Collected data:
========================================================================

-- pv_equiv track=rewrite | github.com/AlejandroGilGonzalez/freecodecamp | daily_challenges/august_2025/jbelmud_text.py | jbelmu
-- ===== SOURCE A (Python) =====
-- def jbelmu(text:str) -> str:
--
--     text = text.split(" ")
--
--
--     new_text = []
--
--     for word in text:
--         if len(word) > 1:
--             sorted_w = sorted(word[1:-1])
--             word = word[0] + "".join(sorted_w) + word[-1]
--             new_text.append(word)
--         else:
--             new_text.append(word)
--
--     return (" ".join(new_text))
-- ===== SOURCE B (Python) =====
-- def _mid(w):
--     if len(w) < 2:
--         return w
--     return w[0] + ''.join(sorted(w[1:-1])) + w[-1]
--
-- def jbelmu(text: str) -> str:
--     res = []
--     cur = []
--     for c in text:
--         if c == ' ':
--             res.append(_mid(''.join(cur)))
--             res.append(' ')
--             cur = []
--         else:
--             cur.append(c)
--     res.append(_mid(''.join(cur)))
--     return ''.join(res)
-- ===== Notes on version B (the rewrite author's own statement) =====
-- stated objective: alternative
-- what changed: A splits the text into a word list, rewrites each word in a loop and rejoins on spaces; B does one left-to-right character scan that accumulates the current word and emits mangled words and separators as it goes, never building the split word list.
import Mathlib
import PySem

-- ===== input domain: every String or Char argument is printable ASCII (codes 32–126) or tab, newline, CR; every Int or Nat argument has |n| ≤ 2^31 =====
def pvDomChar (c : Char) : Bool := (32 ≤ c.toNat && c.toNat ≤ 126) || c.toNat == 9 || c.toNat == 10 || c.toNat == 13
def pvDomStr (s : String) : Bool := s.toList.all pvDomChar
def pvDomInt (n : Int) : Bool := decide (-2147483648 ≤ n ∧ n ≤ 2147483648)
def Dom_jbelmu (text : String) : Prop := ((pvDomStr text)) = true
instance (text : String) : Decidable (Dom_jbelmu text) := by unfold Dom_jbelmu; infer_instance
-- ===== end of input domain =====

-- B replaces A's split-on-space / per-word loop / join pipeline by a single left-to-right
-- character scan that emits mangled words and separators as it goes (objective: alternative).

-- ===== PORT A =====
-- A: words = text.split(" "); loop appending transformed words; " ".join(new_text)
def jbelmuA (text : List Char) : List Char :=
  let words := PySem.Chars.splitOn text [' ']
  let newText := words.foldl (fun (acc : List (List Char)) word =>
    if word.length > 1 then
      let sorted_w := PySem.List.sorted (PySem.List.slice word (some 1) (some (-1))) (fun c => c) false
      let word' := [PySem.List.pyGetD word 0 ' '] ++ sorted_w ++ [PySem.List.pyGetD word (-1) ' ']
      acc ++ [word']
    else acc ++ [word]) ([] : List (List Char))
  PySem.Chars.join [' '] newText

def jbelmu (text : String) : String := String.ofList (jbelmuA text.toList)

-- ===== PORT B =====
-- Source B's _mid: w unchanged if len(w) < 2, else w[0] + ''.join(sorted(w[1:-1])) + w[-1]
def midB (w : List Char) : List Char :=
  if w.length < 2 then w
  else [PySem.List.pyGetD w 0 ' ']
       ++ PySem.List.sorted (PySem.List.slice w (some 1) (some (-1))) (fun c => c) false
       ++ [PySem.List.pyGetD w (-1) ' ']

-- Source B's loop: for c in text, state (res, cur); then res.append(_mid(cur)); ''.join(res)
def jbelmuB (text : List Char) : List Char :=
  let st := text.foldl (fun (st : List (List Char) × List Char) c =>
    if c = ' ' then (st.1 ++ [midB st.2, [' ']], [])
    else (st.1, st.2 ++ [c])) (([] : List (List Char)), ([] : List Char))
  PySem.Chars.join [] (st.1 ++ [midB st.2])

def jbelmu_alt (text : String) : String := String.ofList (jbelmuB text.toList)

-- ===== PRECONDITION & SPEC =====
def Spec_jbelmu (text : String) (out : String) : Prop := out = jbelmu_alt text
instance (text : String) (out : String) : Decidable (Spec_jbelmu text out) := by unfold Spec_jbelmu; infer_instance

-- ===== CLAIM (what is proved, stated in full; the proofs are below) =====
def Claim_equal_jbelmu : Prop := ∀ (text : String), Dom_jbelmu text → Spec_jbelmu text (jbelmu text)

-- ===== LEMMAS AND PROOFS =====

-- the space-separated word decomposition, as a structural recursion
def sp : List Char → List (List Char)
  | [] => [[]]
  | c :: rest => if c = ' ' then [] :: sp rest else (sp rest).modifyHead (c :: ·)

theorem sp_ne_nil (l : List Char) : sp l ≠ [] := by
  cases l with
  | nil => simp [sp]
  | cons c rest =>
    simp only [sp]
    split
    · simp
    · cases h : sp rest with
      | nil => exact absurd h (sp_ne_nil rest)
      | cons a t => simp [List.modifyHead]

theorem go_eq : ∀ (fuel : Nat) (l cur : List Char) (acc : List (List Char)),
    l.length < fuel →
    PySem.Chars.splitOn.go [' '] fuel l cur acc
      = acc.reverse ++ (sp l).modifyHead (cur.reverse ++ ·) := by
  intro fuel
  induction fuel with
  | zero => intro l cur acc h; omega
  | succ n ih =>
    intro l cur acc h
    cases l with
    | nil => simp [PySem.Chars.splitOn.go, sp]
    | cons c rest =>
      by_cases hc : c = ' '
      · subst hc
        have hpre : List.isPrefixOf [' '] (' ' :: rest) = true := by simp [List.isPrefixOf]
        rw [PySem.Chars.splitOn.go, if_pos hpre]
        simp only [List.length, List.drop_succ_cons, List.drop_zero] at *
        rw [ih rest [] (cur.reverse :: acc) (by omega)]
        simp [sp]
        exact congrFun List.modifyHead_id (sp rest)
      · have hpre : List.isPrefixOf [' '] (c :: rest) = false := by
          simp [List.isPrefixOf]; exact fun h => absurd h.symm hc
        rw [PySem.Chars.splitOn.go, if_neg (by simp [hpre])]
        rw [ih rest (c :: cur) acc (by simpa using Nat.lt_of_succ_lt_succ h)]
        simp only [sp, if_neg hc, List.modifyHead_modifyHead]
        congr 1
        cases h2 : sp rest with
        | nil => exact absurd h2 (sp_ne_nil rest)
        | cons a t => simp [List.modifyHead, Function.comp]

theorem splitOn_eq_sp (l : List Char) : PySem.Chars.splitOn l [' '] = sp l := by
  rw [PySem.Chars.splitOn, go_eq (l.length + 1) l [] [] (by omega)]
  cases h : sp l with
  | nil => exact absurd h (sp_ne_nil l)
  | cons a t => simp [List.modifyHead]

theorem join_empty_sep (parts : List (List Char)) :
    PySem.Chars.join [] parts = parts.flatten := by
  induction parts with
  | nil => simp [PySem.Chars.join, List.intercalate]
  | cons a t ih =>
    cases t with
    | nil => simp [PySem.Chars.join, List.intercalate]
    | cons b t' =>
      rw [PySem.Chars.join_cons_cons, ih]
      simp

-- A's per-word transform, as a function
def midA (word : List Char) : List Char :=
  if word.length > 1 then
    [PySem.List.pyGetD word 0 ' ']
    ++ PySem.List.sorted (PySem.List.slice word (some 1) (some (-1))) (fun c => c) false
    ++ [PySem.List.pyGetD word (-1) ' ']
  else word

theorem midB_eq_midA : midB = midA := by
  funext w
  unfold midB midA
  by_cases h : w.length < 2
  · rw [if_pos h, if_neg (by omega)]
  · rw [if_neg h, if_pos (by omega)]

theorem jbelmuA_eq (l : List Char) :
    jbelmuA l = PySem.Chars.join [' '] ((sp l).map midA) := by
  unfold jbelmuA
  rw [splitOn_eq_sp]
  have hfun : (fun (acc : List (List Char)) word =>
      if word.length > 1 then
        let sorted_w := PySem.List.sorted (PySem.List.slice word (some 1) (some (-1))) (fun c => c) false
        let word' := [PySem.List.pyGetD word 0 ' '] ++ sorted_w ++ [PySem.List.pyGetD word (-1) ' ']
        acc ++ [word']
      else acc ++ [word]) = fun acc word => acc ++ [midA word] := by
    funext acc word
    unfold midA
    split <;> simp
  rw [hfun]
  show PySem.Chars.join [' '] (List.foldl (fun acc word => acc ++ [midA word]) [] (sp l))
      = PySem.Chars.join [' '] (List.map midA (sp l))
  rw [PySem.List.foldl_append_singleton_eq_map midA (sp l) []]
  rfl

-- the loop invariant of B's scan
theorem loopB : ∀ (l : List Char) (res : List (List Char)) (cur : List Char),
    (((l.foldl (fun (st : List (List Char) × List Char) c =>
        if c = ' ' then (st.1 ++ [midB st.2, [' ']], [])
        else (st.1, st.2 ++ [c])) (res, cur)).1
      ++ [midB (l.foldl (fun (st : List (List Char) × List Char) c =>
        if c = ' ' then (st.1 ++ [midB st.2, [' ']], [])
        else (st.1, st.2 ++ [c])) (res, cur)).2]).flatten)
    = res.flatten ++ PySem.Chars.join [' '] (((sp l).modifyHead (cur ++ ·)).map midB) := by
  intro l
  induction l with
  | nil =>
    intro res cur
    simp [sp, List.modifyHead, PySem.Chars.join_singleton]
  | cons c rest ih =>
    intro res cur
    by_cases hc : c = ' '
    · subst hc
      simp only [List.foldl_cons, reduceIte]
      rw [ih (res ++ [midB cur, [' ']]) []]
      cases h2 : sp rest with
      | nil => exact absurd h2 (sp_ne_nil rest)
      | cons a t =>
        simp only [sp, reduceIte, h2, List.modifyHead, List.map_cons, List.nil_append]
        rw [PySem.Chars.join_cons_cons]
        simp
    · simp only [List.foldl_cons, if_neg hc]
      rw [ih res (cur ++ [c])]
      simp only [sp, if_neg hc, List.modifyHead_modifyHead]
      have : ((cur ++ [c]) ++ ·) = ((cur ++ ·) ∘ (c :: ·)) := by
        funext x; simp
      rw [this]

theorem jbelmuB_eq (l : List Char) :
    jbelmuB l = PySem.Chars.join [' '] ((sp l).map midB) := by
  unfold jbelmuB
  rw [join_empty_sep]
  have := loopB l [] []
  simp only [List.flatten_nil, List.nil_append] at this
  rw [this]
  congr 1
  cases h2 : sp l with
  | nil => exact absurd h2 (sp_ne_nil l)
  | cons a t => simp [List.modifyHead]

theorem portsAgree (l : List Char) : jbelmuA l = jbelmuB l := by
  rw [jbelmuA_eq, jbelmuB_eq, midB_eq_midA]

-- ===== VERDICT (by name: the statement is the Claim_ definition above) =====
theorem jbelmu_spec : Claim_equal_jbelmu := by
  intro text _
  unfold Spec_jbelmu jbelmu jbelmu_alt
  rw [portsAgree]
theorem rep_fuel (p n : List Char) (hp : p ≠ []) :
    ∀ f f' l, l.length ≤ f → l.length ≤ f' → rep p n f l = rep p n f' l := by
  intro f
  induction f with
  | zero =>
    intro f' l hl _
    have : l = [] := List.length_eq_zero_iff.mp (Nat.le_zero.mp hl)
    subst this
    cases f' <;> rfl
  | succ f ih =>
    intro f' l hl hl'
    cases l with
    | nil => cases f' <;> rfl
    | cons c t =>
      obtain ⟨f'', rfl⟩ : ∃ f'', f' = f'' + 1 := by
        cases f' with
        | zero => simp at hl'
        | succ k => exact ⟨k, rfl⟩
      by_cases h : p.isPrefixOf (c :: t)
      · have hple : p.length ≤ (c :: t).length :=
          (List.isPrefixOf_iff_prefix.mp h).length_le
        have hp1 : 1 ≤ p.length := by
          cases p with
          | nil => exact absurd rfl hp
          | cons a b => simp
        simp only [rep, h, if_true]
        have hd : (List.drop p.length (c :: t)).length ≤ f := by
          simp only [List.length_drop, List.length_cons]
          simp only [List.length_cons] at hl
          omega
        have hd' : (List.drop p.length (c :: t)).length ≤ f'' := by
          simp only [List.length_drop, List.length_cons]
          simp only [List.length_cons] at hl'
          omega
        rw [ih f'' _ hd hd']
      · simp only [rep]
        rw [if_neg h, if_neg h]
        simp only [List.length_cons] at hl hl'
        rw [ih f'' t (by omega) (by omega)]

theorem replace_eq_REP (s p n : List Char) (hp : p ≠ []) :
    PySem.Chars.replace s p n = REP p n s := by
  unfold PySem.Chars.replace
  rw [if_neg (by simpa using hp)]
  simpa using go_eq_rep p n s.length s []

@[simp] theorem REP_nil (p n : List Char) : REP p n [] = [] := rfl

theorem REP_cons_neg (p n : List Char) (c : Char) (t : List Char) (h : ¬ p <+: c :: t) :
    REP p n (c :: t) = c :: REP p n t := by
  have hb : ¬ p.isPrefixOf (c :: t) = true := by
    rw [List.isPrefixOf_iff_prefix]; exact h
  show rep p n (t.length + 1) (c :: t) = c :: rep p n t.length t
  simp only [rep]
  rw [if_neg hb]

theorem REP_pos (p n l : List Char) (hp : p ≠ []) (h : p <+: l) (hl : l ≠ []) :
    REP p n l = n ++ REP p n (l.drop p.length) := by
  cases l with
  | nil => exact absurd rfl hl
  | cons c t =>
    have hb : p.isPrefixOf (c :: t) = true := List.isPrefixOf_iff_prefix.mpr h
    have hp1 : 1 ≤ p.length := by
      cases p with
      | nil => exact absurd rfl hp
      | cons a b => simp
    show rep p n (t.length + 1) (c :: t) = n ++ REP p n (List.drop p.length (c :: t))
    simp only [rep, hb, if_true]
    congr 1
    exact rep_fuel p n hp _ _ _ (by simp only [List.length_drop, List.length_cons]; omega)
      (le_of_eq rfl)

-- "a and b disagree at some common index" (kills any prefix relation a <+: b ++ u)
def MM (a b : List Char) : Bool := (a.zip b).any fun q => q.1 != q.2

theorem MM_not_prefix {a b : List Char} (h : MM a b = true) (u : List Char) :
    ¬ a <+: b ++ u := by
  intro hpre
  rw [MM, List.any_eq_true] at h
  obtain ⟨x, hx, hne⟩ := h
  obtain ⟨i, hi, hget⟩ := List.mem_iff_getElem.mp hx
  have hil : i < a.length := by
    simp only [List.length_zip] at hi; omega
  have hib : i < b.length := by
    simp only [List.length_zip] at hi; omega
  rw [List.getElem_zip] at hget
  have h1 : (b ++ u)[i]'(by simp; omega) = a[i] :=
    (List.IsPrefix.getElem hpre hil).symm
  rw [List.getElem_append_left hib] at h1
  rw [← hget] at hne
  simp at hne
  exact hne (h1.symm)
-- pv_equiv track=rewrite | github.com/jqpoon/google-kickstart2021 | rounda/problem2.py | get_segments_row
-- ===== SOURCE A (Python) =====
-- def get_segments_row(row, c, idx):
--     segments = set()
--     start = -1
--     end = -1
--     for i in range(c):
--         # skip 0s
--         if not row[i]:
--             if (start != -1 and end != -1 and start != end):
--                 segments.add(((idx, start), (idx, end), end - start + 1))
--             start = -1
--             end = -1
--             continue
--
--         # start of segment
--         if (start == -1):
--             start = i
--             end = i
--             continue
--
--         end += 1
--
--     if (start != -1 and end != -1 and start != end):
--         segments.add(((idx, start), (idx, end), end - start + 1))
--
--     return segments
-- ===== SOURCE B (Python) =====
-- def get_segments_row(row, c, idx):
--     # Staged passes: detect run boundaries by comparing each cell with its
--     # neighbour (no running state), then pair the k-th start with the k-th end.
--     v = row[:max(c, 0)]
--     n = len(v)
--     starts = [i for i in range(n) if v[i] and (i == 0 or not v[i - 1])]
--     ends = [i for i in range(n) if v[i] and (i == n - 1 or not v[i + 1])]
--     return {((idx, s), (idx, e), e - s + 1) for s, e in zip(starts, ends) if s != e}
-- ===== Notes on version B (the rewrite author's own statement) =====
-- stated objective: alternative
-- what changed: Replaced A's single stateful start/end scan by staged passes: two stateless boundary-detection comprehensions (a cell is a run start/end iff its left/right neighbour is zero or absent) followed by zipping the k-th start with the k-th end and emitting length>=2 pairs.
import Mathlib
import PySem

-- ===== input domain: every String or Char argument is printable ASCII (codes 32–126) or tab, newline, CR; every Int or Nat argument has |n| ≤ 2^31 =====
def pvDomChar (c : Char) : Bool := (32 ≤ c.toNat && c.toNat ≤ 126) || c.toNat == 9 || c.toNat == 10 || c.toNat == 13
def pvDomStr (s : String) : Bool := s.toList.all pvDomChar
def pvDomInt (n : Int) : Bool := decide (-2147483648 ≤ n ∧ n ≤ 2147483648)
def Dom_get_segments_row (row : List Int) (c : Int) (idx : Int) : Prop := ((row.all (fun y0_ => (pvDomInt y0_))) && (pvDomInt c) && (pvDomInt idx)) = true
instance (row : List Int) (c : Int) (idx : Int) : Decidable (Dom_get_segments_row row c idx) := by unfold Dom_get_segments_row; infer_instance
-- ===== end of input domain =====

-- B replaces A's stateful start/end scan by staged passes: two stateless boundary-detection
-- filters (start iff left neighbour zero/absent, end iff right neighbour zero/absent), then
-- zip the k-th start with the k-th end; same cost, proved equal.

-- ===== PORT A =====
-- the loop body of A's 'for i in range(c)' (state = (segments, start, end));
-- row[i] is ported as pyGetD row i 0, exact because Pre_ keeps every i of range(c) in range
def stepA (row : List Int) (idx : Int)
    (st : List ((Int × Int) × (Int × Int) × Int) × Int × Int) (i : Int) :
    List ((Int × Int) × (Int × Int) × Int) × Int × Int :=
  let segments := st.1
  let start := st.2.1
  let e := st.2.2
  if PySem.List.pyGetD row i 0 = 0 then
    (if start ≠ -1 ∧ e ≠ -1 ∧ start ≠ e then
        PySem.Set.add segments ((idx, start), (idx, e), e - start + 1)
      else segments, -1, -1)
  else if start = -1 then (segments, i, i)
  else (segments, start, e + 1)

-- the trailing 'if' after A's loop
def finA (idx : Int) (st : List ((Int × Int) × (Int × Int) × Int) × Int × Int) :
    List ((Int × Int) × (Int × Int) × Int) :=
  if st.2.1 ≠ -1 ∧ st.2.2 ≠ -1 ∧ st.2.1 ≠ st.2.2 then
    PySem.Set.add st.1 ((idx, st.2.1), (idx, st.2.2), st.2.2 - st.2.1 + 1)
  else st.1

def get_segments_row (row : List Int) (c : Int) (idx : Int) :
    List ((Int × Int) × (Int × Int) × Int) :=
  finA idx ((PySem.List.pyRange 0 c 1).foldl (stepA row idx) ([], -1, -1))

-- ===== PORT B =====
-- Source B line by line: v = row[:max(c,0)]; starts/ends are list comprehensions filtering range(n)
-- by a neighbour test (the 'or' short-circuits exactly as in Python: when the left disjunct is
-- true the pyGetD value is irrelevant); then a set comprehension over zip(starts, ends).
def get_segments_row_alt (row : List Int) (c : Int) (idx : Int) :
    List ((Int × Int) × (Int × Int) × Int) :=
  let v := PySem.List.slice row none (some (max c 0))
  let n := v.length
  let starts := (List.range n).filter (fun (i : Nat) =>
    decide (PySem.List.pyGetD v (↑i) 0 ≠ 0) &&
      ((i == 0) || decide (PySem.List.pyGetD v ((↑i : Int) - 1) 0 = 0)))
  let ends := (List.range n).filter (fun (i : Nat) =>
    decide (PySem.List.pyGetD v (↑i) 0 ≠ 0) &&
      ((i == n - 1) || decide (PySem.List.pyGetD v ((↑i : Int) + 1) 0 = 0)))
  PySem.Set.ofList ((starts.zip ends).filterMap (fun p =>
    if p.1 ≠ p.2 then
      some ((idx, (p.1 : Int)), (idx, (p.2 : Int)), (p.2 : Int) - (p.1 : Int) + 1)
    else none))

-- ===== PRECONDITION & SPEC =====
-- Pre_ excludes exactly the inputs on which Python A raises IndexError (row[i] with c > len(row))
def Pre_get_segments_row (row : List Int) (c : Int) (idx : Int) : Prop :=
  c ≤ (row.length : Int)
instance (row : List Int) (c : Int) (idx : Int) : Decidable (Pre_get_segments_row row c idx) := by
  unfold Pre_get_segments_row; infer_instance

def pvWitness_get_segments_row : List Int × Int × Int := ([1, 1, 0, 4, 5, 6], 6, 2)

def Spec_get_segments_row (row : List Int) (c : Int) (idx : Int)
    (out : List ((Int × Int) × (Int × Int) × Int)) : Prop :=
  out = get_segments_row_alt row c idx
instance (row : List Int) (c : Int) (idx : Int) (out : List ((Int × Int) × (Int × Int) × Int)) :
    Decidable (Spec_get_segments_row row c idx out) := by
  unfold Spec_get_segments_row; infer_instance

-- ===== CLAIM (what is proved, stated in full; the proofs are below) =====
def Claim_equal_get_segments_row : Prop := ∀ (row : List Int) (c : Int) (idx : Int), Dom_get_segments_row row c idx → Pre_get_segments_row row c idx → Spec_get_segments_row row c idx (get_segments_row row c idx)

-- ===== LEMMAS AND PROOFS =====

-- canonical list of maximal nonzero runs (start,end) of v, at absolute offset k;
-- 'some s' = a run started at s is still open
def runsAux : List Int → Nat → Option Nat → List (Nat × Nat)
  | [], _, none => []
  | [], k, some s => [(s, k - 1)]
  | a :: w, k, none =>
      if a = 0 then runsAux w (k + 1) none else runsAux w (k + 1) (some k)
  | a :: w, k, some s =>
      if a = 0 then (s, k - 1) :: runsAux w (k + 1) none else runsAux w (k + 1) (some s)

-- the segments B emits for a run list
def emitRuns (idx : Int) (rs : List (Nat × Nat)) : List ((Int × Int) × (Int × Int) × Int) :=
  rs.filterMap (fun p =>
    if p.1 ≠ p.2 then
      some ((idx, (p.1 : Int)), (idx, (p.2 : Int)), (p.2 : Int) - (p.1 : Int) + 1)
    else none)

-- B's starts filter, recursively: prev = value left of the head
def sIdx : List Int → Int → Nat → List Nat
  | [], _, _ => []
  | a :: w, prev, k => (if a ≠ 0 ∧ prev = 0 then [k] else []) ++ sIdx w a (k + 1)

-- B's ends filter, recursively: the right neighbour is the head of the tail (0 when absent)
def eIdx : List Int → Nat → List Nat
  | [], _ => []
  | a :: w, k => (if a ≠ 0 ∧ w.getD 0 0 = 0 then [k] else []) ++ eIdx w (k + 1)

========================================================================

_WHAT THE TASK REQUIRES_: Return, unchanged, the run of lines above that opens with the line containing "theorem sp_ne_nil (l" and closes with the line containing "cases t with". Include both.

_SOLUTION FOR THIS TASK_:
theorem sp_ne_nil (l : List Char) : sp l ≠ [] := by
  cases l with
  | nil => simp [sp]
  | cons c rest =>
    simp only [sp]
    split
    · simp
    · cases h : sp rest with
      | nil => exact absurd h (sp_ne_nil rest)
      | cons a t => simp [List.modifyHead]

theorem go_eq : ∀ (fuel : Nat) (l cur : List Char) (acc : List (List Char)),
    l.length < fuel →
    PySem.Chars.splitOn.go [' '] fuel l cur acc
      = acc.reverse ++ (sp l).modifyHead (cur.reverse ++ ·) := by
  intro fuel
  induction fuel with
  | zero => intro l cur acc h; omega
  | succ n ih =>
    intro l cur acc h
    cases l with
    | nil => simp [PySem.Chars.splitOn.go, sp]
    | cons c rest =>
      by_cases hc : c = ' '
      · subst hc
        have hpre : List.isPrefixOf [' '] (' ' :: rest) = true := by simp [List.isPrefixOf]
        rw [PySem.Chars.splitOn.go, if_pos hpre]
        simp only [List.length, List.drop_succ_cons, List.drop_zero] at *
        rw [ih rest [] (cur.reverse :: acc) (by omega)]
        simp [sp]
        exact congrFun List.modifyHead_id (sp rest)
      · have hpre : List.isPrefixOf [' '] (c :: rest) = false := by
          simp [List.isPrefixOf]; exact fun h => absurd h.symm hc
        rw [PySem.Chars.splitOn.go, if_neg (by simp [hpre])]
        rw [ih rest (c :: cur) acc (by simpa using Nat.lt_of_succ_lt_succ h)]
        simp only [sp, if_neg hc, List.modifyHead_modifyHead]
        congr 1
        cases h2 : sp rest with
        | nil => exact absurd h2 (sp_ne_nil rest)
        | cons a t => simp [List.modifyHead, Function.comp]

theorem splitOn_eq_sp (l : List Char) : PySem.Chars.splitOn l [' '] = sp l := by
  rw [PySem.Chars.splitOn, go_eq (l.length + 1) l [] [] (by omega)]
  cases h : sp l with
  | nil => exact absurd h (sp_ne_nil l)
  | cons a t => simp [List.modifyHead]

theorem join_empty_sep (parts : List (List Char)) :
    PySem.Chars.join [] parts = parts.flatten := by
  induction parts with
  | nil => simp [PySem.Chars.join, List.intercalate]
  | cons a t ih =>
    cases t with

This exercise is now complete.